§ **SOURCE RECORDS**:

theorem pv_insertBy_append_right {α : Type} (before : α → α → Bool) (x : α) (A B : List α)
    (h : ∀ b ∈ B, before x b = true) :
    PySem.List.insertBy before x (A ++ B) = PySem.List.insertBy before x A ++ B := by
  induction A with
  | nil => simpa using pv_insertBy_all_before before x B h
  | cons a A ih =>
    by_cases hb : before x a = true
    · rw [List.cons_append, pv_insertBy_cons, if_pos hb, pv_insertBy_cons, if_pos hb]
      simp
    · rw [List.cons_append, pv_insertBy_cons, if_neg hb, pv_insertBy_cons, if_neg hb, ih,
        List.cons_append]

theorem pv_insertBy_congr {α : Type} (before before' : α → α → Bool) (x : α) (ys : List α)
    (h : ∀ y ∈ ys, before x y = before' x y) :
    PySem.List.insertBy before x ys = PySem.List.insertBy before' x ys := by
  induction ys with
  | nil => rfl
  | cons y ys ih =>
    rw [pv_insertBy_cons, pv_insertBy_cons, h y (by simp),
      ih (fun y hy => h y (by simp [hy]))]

==

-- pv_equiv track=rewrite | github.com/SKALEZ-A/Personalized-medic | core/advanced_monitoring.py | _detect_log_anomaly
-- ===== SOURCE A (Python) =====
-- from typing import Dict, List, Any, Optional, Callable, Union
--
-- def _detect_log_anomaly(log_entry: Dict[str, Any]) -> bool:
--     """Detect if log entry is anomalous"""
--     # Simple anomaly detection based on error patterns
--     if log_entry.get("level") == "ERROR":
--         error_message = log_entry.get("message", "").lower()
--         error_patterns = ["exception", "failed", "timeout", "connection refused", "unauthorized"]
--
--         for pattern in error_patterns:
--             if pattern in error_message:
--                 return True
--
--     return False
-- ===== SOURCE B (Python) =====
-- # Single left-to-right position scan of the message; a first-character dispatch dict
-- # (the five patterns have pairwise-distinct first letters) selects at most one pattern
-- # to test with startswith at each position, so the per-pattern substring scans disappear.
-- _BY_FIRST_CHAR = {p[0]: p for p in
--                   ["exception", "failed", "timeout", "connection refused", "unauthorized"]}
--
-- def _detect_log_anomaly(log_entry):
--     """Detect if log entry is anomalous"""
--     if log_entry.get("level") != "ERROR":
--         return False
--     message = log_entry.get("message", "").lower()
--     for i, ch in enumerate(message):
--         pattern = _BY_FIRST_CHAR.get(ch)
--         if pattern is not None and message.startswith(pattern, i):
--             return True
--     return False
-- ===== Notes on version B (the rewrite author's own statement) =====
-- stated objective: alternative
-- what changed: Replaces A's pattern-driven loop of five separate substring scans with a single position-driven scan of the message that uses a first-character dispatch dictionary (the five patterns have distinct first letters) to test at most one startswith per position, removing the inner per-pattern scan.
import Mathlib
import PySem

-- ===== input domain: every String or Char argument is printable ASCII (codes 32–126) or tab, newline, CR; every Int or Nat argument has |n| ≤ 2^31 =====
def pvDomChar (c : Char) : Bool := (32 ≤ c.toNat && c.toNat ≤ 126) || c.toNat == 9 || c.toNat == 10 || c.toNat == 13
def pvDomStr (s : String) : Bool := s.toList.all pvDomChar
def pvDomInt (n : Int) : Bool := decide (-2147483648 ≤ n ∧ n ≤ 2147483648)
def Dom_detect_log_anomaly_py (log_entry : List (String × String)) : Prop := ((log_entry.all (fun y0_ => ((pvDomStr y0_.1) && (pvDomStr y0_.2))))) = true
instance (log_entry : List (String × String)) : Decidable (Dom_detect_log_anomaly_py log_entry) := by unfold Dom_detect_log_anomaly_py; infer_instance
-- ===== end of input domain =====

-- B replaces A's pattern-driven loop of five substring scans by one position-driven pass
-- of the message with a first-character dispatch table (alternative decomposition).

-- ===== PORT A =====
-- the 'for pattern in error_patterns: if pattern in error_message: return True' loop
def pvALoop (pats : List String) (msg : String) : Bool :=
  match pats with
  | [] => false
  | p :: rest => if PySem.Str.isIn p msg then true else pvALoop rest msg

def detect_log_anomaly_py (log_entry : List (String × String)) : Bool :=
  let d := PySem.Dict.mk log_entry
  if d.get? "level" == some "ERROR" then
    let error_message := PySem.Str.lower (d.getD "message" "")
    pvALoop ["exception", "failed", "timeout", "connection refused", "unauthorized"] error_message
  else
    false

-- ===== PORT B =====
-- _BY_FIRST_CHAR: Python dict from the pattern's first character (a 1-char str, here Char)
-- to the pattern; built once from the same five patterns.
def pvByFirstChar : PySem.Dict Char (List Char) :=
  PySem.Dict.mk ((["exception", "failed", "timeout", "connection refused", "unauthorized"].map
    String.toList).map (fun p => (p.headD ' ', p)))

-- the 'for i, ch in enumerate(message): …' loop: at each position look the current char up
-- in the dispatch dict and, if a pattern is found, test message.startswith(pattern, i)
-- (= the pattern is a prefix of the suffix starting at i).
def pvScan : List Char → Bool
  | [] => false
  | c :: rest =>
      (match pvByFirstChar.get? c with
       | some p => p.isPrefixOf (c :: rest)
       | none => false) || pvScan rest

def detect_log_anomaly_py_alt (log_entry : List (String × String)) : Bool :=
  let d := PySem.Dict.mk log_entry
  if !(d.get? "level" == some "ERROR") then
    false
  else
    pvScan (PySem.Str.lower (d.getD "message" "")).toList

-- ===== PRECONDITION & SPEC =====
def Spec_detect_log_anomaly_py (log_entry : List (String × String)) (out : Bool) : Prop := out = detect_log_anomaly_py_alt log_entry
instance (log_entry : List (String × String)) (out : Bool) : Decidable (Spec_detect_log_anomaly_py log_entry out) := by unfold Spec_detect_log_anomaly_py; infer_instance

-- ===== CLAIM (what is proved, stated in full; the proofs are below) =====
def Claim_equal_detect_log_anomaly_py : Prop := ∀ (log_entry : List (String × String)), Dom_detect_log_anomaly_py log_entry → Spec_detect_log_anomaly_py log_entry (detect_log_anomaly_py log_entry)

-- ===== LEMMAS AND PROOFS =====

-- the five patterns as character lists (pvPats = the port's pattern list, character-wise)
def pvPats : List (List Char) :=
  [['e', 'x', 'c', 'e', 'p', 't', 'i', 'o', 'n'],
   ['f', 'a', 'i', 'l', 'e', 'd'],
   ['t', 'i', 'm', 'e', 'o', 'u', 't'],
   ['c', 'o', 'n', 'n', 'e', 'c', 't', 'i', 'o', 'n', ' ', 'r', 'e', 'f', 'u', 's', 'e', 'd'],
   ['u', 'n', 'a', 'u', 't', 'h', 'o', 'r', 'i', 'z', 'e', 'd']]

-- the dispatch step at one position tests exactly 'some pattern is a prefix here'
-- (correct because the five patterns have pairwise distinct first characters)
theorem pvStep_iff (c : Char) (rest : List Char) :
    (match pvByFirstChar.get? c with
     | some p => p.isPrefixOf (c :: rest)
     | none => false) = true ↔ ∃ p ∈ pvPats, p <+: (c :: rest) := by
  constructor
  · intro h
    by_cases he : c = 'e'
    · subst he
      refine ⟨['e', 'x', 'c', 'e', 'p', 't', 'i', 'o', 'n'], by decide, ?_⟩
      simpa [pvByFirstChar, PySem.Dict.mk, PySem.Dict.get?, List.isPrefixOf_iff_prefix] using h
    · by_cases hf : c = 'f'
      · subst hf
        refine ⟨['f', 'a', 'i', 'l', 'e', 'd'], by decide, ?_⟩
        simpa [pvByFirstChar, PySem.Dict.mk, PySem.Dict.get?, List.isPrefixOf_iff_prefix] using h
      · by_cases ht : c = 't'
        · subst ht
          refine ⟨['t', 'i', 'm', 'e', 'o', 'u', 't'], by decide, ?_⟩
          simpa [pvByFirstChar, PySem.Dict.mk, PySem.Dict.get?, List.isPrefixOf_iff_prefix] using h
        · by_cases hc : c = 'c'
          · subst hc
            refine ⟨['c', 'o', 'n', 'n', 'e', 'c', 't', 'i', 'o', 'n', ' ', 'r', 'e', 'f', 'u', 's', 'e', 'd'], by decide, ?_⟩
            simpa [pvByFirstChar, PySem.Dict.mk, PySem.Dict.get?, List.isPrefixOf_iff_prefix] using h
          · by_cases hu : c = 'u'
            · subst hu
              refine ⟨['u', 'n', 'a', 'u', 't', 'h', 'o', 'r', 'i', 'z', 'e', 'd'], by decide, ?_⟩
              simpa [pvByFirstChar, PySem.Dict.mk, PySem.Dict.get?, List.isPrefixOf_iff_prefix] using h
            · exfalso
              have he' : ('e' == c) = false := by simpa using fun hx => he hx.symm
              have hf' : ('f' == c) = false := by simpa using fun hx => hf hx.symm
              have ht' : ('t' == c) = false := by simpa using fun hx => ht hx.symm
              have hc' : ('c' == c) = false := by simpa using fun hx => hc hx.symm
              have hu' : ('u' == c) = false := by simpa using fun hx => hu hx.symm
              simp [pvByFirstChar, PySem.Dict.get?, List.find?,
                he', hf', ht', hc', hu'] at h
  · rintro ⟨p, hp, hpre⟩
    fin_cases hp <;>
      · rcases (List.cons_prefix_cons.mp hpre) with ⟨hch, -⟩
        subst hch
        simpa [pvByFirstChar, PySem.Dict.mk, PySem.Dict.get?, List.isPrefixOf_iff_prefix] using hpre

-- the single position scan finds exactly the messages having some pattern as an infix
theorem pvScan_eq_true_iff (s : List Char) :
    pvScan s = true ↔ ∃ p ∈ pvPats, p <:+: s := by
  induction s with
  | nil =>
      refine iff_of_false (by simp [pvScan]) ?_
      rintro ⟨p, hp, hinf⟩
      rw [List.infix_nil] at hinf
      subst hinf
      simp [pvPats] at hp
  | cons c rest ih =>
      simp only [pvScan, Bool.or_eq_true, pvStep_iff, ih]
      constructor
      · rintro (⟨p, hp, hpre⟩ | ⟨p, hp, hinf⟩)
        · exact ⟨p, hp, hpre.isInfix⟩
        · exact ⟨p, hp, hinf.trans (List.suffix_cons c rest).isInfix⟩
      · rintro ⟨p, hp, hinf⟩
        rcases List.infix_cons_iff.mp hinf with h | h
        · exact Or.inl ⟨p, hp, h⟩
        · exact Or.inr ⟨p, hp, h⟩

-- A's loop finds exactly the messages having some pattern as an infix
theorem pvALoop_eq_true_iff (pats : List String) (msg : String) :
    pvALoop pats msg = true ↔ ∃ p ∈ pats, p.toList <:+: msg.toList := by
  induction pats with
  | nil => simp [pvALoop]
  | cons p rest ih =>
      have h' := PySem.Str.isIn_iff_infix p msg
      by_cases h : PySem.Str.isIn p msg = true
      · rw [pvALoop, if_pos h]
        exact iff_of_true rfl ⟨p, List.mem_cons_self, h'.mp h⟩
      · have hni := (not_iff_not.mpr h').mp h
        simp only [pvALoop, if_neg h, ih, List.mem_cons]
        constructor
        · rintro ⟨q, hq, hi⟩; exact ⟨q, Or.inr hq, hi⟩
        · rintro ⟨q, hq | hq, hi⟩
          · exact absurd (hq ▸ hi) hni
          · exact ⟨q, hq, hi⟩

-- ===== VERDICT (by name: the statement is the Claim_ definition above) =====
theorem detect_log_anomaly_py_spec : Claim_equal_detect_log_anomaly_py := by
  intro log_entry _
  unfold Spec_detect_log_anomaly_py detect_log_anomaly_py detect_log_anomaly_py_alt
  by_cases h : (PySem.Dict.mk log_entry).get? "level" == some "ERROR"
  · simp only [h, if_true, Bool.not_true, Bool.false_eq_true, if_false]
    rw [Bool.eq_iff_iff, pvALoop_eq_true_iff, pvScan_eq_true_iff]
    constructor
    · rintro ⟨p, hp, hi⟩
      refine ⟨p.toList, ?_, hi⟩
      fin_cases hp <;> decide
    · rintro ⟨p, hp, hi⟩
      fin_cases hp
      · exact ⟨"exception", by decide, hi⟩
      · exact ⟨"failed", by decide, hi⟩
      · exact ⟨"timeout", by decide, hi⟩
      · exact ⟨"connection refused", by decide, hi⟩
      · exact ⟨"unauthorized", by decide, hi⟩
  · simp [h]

§ **INSTRUCTIONS TO FOLLOW**:
Could you set down, exactly as written, the lines above between the one holding "Or.inl ⟨p, hp, h⟩" and the one holding "exact iff_of_true rfl", inclusive, and nothing more?

§ **RESPONSE TO THE TASK**:
        · exact Or.inl ⟨p, hp, h⟩
        · exact Or.inr ⟨p, hp, h⟩

-- A's loop finds exactly the messages having some pattern as an infix
theorem pvALoop_eq_true_iff (pats : List String) (msg : String) :
    pvALoop pats msg = true ↔ ∃ p ∈ pats, p.toList <:+: msg.toList := by
  induction pats with
  | nil => simp [pvALoop]
  | cons p rest ih =>
      have h' := PySem.Str.isIn_iff_infix p msg
      by_cases h : PySem.Str.isIn p msg = true
      · rw [pvALoop, if_pos h]
        exact iff_of_true rfl ⟨p, List.mem_cons_self, h'.mp h⟩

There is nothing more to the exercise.